Work to complete: Please take the lines from the one holding "let top : List" through the one holding "-- the while/insert" in the data below and copy them exactly.

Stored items
******************************
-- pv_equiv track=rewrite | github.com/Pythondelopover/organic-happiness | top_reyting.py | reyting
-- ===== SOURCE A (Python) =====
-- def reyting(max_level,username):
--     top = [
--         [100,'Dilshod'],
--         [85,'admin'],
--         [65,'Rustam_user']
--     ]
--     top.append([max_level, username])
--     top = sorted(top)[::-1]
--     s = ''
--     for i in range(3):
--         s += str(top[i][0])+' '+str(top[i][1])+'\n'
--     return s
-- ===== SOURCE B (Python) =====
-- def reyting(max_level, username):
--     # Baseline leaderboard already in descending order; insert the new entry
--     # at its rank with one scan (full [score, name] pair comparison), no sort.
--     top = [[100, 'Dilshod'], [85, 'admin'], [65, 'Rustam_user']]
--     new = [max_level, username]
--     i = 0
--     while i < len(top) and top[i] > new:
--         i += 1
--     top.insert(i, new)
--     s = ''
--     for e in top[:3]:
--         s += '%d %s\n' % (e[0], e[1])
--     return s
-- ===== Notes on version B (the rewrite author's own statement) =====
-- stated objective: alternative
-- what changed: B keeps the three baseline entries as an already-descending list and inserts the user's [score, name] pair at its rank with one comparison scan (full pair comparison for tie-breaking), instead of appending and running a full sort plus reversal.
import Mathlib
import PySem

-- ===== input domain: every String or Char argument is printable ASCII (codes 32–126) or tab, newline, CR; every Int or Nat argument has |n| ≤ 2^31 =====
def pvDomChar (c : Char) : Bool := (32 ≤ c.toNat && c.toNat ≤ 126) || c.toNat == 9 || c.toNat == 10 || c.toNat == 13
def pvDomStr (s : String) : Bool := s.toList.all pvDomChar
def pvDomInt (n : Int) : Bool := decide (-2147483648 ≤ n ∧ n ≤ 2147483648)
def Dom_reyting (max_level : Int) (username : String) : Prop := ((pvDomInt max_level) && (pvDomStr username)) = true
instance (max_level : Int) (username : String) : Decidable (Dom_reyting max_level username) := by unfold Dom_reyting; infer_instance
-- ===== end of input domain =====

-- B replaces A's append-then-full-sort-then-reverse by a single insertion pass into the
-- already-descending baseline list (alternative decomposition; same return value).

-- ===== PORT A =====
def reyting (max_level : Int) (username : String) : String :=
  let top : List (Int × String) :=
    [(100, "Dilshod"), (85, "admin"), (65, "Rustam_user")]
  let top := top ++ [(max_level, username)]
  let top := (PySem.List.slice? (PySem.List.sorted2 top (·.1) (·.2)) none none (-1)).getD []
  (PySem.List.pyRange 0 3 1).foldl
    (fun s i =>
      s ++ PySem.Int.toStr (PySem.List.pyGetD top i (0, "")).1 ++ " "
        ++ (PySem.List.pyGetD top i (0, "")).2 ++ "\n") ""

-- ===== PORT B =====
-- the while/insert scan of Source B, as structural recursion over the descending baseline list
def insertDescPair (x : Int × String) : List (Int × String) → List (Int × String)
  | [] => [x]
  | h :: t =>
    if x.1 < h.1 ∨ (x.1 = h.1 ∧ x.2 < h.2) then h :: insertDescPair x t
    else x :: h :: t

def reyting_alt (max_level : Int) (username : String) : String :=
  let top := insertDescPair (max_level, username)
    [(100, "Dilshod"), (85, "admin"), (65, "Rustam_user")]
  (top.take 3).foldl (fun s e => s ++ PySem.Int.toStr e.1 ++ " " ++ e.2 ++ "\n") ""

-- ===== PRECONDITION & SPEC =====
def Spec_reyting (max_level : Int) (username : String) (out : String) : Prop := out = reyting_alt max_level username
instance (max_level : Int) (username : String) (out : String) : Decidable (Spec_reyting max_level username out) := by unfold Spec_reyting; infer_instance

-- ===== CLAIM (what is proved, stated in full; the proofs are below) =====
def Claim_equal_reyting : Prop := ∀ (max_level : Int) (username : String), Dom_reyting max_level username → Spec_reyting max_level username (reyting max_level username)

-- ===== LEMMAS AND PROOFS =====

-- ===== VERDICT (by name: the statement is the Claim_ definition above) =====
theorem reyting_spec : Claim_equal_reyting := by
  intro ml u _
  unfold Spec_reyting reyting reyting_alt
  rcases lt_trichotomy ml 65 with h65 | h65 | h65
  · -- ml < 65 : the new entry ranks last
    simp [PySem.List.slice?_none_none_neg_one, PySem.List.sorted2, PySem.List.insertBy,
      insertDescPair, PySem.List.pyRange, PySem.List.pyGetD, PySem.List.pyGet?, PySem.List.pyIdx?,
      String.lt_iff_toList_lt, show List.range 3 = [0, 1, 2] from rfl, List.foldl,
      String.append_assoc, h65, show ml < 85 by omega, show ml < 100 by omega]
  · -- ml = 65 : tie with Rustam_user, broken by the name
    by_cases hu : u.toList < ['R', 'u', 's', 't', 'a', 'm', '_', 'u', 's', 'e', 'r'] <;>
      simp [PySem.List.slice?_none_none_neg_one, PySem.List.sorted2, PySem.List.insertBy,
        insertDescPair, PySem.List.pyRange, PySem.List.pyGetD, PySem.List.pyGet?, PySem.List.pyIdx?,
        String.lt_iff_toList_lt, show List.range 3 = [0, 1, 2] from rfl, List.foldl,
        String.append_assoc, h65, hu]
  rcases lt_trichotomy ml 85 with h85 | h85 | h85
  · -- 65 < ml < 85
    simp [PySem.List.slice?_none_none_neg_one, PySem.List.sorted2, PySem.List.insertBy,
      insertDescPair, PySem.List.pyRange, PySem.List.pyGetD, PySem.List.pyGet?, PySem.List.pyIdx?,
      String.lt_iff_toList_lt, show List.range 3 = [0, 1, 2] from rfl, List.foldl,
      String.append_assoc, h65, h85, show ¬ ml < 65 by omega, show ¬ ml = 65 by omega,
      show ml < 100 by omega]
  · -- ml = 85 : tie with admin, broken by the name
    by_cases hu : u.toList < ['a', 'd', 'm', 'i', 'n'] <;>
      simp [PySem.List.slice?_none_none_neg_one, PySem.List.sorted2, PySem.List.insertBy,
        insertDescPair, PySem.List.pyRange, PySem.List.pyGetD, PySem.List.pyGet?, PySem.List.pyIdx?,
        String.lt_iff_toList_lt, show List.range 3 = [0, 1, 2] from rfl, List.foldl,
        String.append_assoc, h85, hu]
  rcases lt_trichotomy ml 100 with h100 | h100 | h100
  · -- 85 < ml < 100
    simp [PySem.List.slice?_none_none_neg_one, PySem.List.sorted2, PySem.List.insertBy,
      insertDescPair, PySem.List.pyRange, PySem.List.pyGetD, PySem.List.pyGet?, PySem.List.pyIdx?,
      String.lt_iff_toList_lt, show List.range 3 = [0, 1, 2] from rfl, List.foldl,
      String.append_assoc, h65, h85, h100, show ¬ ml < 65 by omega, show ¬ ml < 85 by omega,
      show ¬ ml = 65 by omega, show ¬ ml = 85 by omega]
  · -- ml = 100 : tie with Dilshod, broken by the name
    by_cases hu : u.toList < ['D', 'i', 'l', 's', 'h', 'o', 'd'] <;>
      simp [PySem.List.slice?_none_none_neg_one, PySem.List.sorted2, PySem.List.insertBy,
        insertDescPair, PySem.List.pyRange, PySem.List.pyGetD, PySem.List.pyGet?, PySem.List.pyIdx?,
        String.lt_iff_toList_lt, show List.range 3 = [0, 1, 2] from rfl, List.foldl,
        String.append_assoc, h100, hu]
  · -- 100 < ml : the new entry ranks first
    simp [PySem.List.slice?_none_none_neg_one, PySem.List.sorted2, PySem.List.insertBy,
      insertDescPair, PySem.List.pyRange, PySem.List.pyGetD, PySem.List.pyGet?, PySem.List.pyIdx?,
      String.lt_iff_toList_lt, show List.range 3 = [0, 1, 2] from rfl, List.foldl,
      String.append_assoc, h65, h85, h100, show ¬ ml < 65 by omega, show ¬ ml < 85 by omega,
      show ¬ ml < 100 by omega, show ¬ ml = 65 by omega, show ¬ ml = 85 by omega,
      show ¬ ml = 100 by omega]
******************************
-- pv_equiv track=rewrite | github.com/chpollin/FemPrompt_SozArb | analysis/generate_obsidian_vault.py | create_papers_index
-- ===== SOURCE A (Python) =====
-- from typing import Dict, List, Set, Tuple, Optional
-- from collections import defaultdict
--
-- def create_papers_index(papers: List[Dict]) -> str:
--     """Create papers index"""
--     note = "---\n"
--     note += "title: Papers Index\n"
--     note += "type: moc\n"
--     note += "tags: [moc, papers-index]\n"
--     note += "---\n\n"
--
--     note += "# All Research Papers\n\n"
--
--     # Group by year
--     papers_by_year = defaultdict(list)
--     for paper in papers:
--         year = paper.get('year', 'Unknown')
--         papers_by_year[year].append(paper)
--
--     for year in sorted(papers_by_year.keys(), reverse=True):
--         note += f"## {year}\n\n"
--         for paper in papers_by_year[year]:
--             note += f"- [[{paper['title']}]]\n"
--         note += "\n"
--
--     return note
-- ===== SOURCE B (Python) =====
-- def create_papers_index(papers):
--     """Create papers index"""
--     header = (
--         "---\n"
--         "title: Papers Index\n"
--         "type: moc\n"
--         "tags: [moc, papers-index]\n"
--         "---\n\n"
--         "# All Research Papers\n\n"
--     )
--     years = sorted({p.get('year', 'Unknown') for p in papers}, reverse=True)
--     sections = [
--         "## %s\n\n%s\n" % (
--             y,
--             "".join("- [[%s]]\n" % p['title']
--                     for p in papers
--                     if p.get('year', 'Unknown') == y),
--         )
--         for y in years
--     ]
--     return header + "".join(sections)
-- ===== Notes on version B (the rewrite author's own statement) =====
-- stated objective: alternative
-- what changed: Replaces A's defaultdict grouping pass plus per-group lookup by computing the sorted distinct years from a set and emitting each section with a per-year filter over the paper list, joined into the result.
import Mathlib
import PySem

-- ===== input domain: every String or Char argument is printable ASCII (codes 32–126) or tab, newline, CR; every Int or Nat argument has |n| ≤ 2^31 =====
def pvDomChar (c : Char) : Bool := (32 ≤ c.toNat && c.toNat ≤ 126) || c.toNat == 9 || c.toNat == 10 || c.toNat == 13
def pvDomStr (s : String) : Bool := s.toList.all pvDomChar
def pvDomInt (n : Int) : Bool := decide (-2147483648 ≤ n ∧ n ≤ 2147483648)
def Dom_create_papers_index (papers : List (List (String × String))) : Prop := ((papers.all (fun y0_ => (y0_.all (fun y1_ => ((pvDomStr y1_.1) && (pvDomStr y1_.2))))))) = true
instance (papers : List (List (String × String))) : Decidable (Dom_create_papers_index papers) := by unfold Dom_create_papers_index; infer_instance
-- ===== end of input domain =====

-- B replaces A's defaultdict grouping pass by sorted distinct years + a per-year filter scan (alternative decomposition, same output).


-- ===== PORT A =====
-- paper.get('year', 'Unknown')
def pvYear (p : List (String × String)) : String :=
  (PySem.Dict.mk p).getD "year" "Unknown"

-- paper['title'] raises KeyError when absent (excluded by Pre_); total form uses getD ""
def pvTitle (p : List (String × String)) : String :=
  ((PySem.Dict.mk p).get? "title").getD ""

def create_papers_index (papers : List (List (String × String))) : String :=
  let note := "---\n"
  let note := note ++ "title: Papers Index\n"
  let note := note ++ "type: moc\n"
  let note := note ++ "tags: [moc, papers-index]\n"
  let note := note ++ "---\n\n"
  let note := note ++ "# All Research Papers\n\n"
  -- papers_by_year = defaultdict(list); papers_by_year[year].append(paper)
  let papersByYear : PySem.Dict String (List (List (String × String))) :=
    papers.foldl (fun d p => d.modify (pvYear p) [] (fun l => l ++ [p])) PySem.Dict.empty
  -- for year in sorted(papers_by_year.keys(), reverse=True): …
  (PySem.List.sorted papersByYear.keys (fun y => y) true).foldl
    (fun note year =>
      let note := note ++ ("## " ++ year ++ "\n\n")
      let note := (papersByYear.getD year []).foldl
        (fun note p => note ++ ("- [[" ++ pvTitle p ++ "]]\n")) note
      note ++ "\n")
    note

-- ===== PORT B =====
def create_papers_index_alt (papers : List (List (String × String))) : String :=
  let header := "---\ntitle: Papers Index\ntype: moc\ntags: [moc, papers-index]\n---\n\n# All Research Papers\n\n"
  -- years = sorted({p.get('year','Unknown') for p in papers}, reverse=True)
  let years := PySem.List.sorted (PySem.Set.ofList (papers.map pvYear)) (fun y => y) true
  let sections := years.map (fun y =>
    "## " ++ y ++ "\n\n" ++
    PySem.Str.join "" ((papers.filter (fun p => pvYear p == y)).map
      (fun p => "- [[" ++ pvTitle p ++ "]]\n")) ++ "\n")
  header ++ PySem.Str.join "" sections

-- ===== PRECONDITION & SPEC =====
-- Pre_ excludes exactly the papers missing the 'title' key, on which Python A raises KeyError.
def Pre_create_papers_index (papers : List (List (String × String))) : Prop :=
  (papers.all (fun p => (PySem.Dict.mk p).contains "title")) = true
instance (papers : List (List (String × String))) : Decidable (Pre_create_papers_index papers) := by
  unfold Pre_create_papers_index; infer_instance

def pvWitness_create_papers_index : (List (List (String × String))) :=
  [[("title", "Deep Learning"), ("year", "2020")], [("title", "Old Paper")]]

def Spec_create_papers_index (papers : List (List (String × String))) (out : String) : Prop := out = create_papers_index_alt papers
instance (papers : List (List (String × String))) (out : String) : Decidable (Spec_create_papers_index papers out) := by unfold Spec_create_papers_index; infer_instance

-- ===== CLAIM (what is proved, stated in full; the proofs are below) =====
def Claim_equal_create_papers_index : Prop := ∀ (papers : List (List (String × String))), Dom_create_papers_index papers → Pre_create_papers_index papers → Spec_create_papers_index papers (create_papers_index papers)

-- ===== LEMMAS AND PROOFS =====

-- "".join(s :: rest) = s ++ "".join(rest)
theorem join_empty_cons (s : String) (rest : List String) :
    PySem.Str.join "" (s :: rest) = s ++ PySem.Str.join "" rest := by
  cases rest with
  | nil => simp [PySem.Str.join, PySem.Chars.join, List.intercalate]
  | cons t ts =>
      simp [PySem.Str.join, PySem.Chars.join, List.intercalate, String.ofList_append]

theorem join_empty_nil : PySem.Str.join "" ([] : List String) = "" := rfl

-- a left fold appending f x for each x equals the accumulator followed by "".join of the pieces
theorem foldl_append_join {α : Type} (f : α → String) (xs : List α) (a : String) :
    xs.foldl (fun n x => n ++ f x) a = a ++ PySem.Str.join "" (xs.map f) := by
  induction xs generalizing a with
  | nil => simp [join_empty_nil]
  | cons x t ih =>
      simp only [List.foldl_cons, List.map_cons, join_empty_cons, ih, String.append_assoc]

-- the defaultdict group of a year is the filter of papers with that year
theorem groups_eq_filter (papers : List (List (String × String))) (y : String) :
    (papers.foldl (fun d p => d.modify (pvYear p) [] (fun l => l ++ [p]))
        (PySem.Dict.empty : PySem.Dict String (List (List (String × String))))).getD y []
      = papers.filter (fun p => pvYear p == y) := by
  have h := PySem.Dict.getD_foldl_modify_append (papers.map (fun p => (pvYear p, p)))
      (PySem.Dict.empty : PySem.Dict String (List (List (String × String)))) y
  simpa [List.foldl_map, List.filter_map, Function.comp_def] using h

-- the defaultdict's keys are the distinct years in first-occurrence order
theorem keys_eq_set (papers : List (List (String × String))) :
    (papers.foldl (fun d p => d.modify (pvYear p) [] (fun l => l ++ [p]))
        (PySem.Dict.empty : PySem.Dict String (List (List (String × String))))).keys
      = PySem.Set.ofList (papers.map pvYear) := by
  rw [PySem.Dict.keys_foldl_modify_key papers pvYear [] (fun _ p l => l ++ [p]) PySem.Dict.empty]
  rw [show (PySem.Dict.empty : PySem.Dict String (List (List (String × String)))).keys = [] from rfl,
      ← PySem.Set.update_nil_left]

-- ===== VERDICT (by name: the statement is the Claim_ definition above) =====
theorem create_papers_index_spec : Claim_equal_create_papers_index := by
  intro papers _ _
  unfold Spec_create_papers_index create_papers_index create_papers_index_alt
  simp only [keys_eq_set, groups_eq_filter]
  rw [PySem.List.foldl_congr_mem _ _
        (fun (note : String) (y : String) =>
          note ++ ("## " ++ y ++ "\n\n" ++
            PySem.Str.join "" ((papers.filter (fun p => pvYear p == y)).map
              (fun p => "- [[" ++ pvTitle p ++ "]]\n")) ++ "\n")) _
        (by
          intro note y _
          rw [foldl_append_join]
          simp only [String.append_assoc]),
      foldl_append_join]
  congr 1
******************************
Final answer:
  let top : List (Int × String) :=
    [(100, "Dilshod"), (85, "admin"), (65, "Rustam_user")]
  let top := top ++ [(max_level, username)]
  let top := (PySem.List.slice? (PySem.List.sorted2 top (·.1) (·.2)) none none (-1)).getD []
  (PySem.List.pyRange 0 3 1).foldl
    (fun s i =>
      s ++ PySem.Int.toStr (PySem.List.pyGetD top i (0, "")).1 ++ " "
        ++ (PySem.List.pyGetD top i (0, "")).2 ++ "\n") ""

-- ===== PORT B =====
-- the while/insert scan of Source B, as structural recursion over the descending baseline list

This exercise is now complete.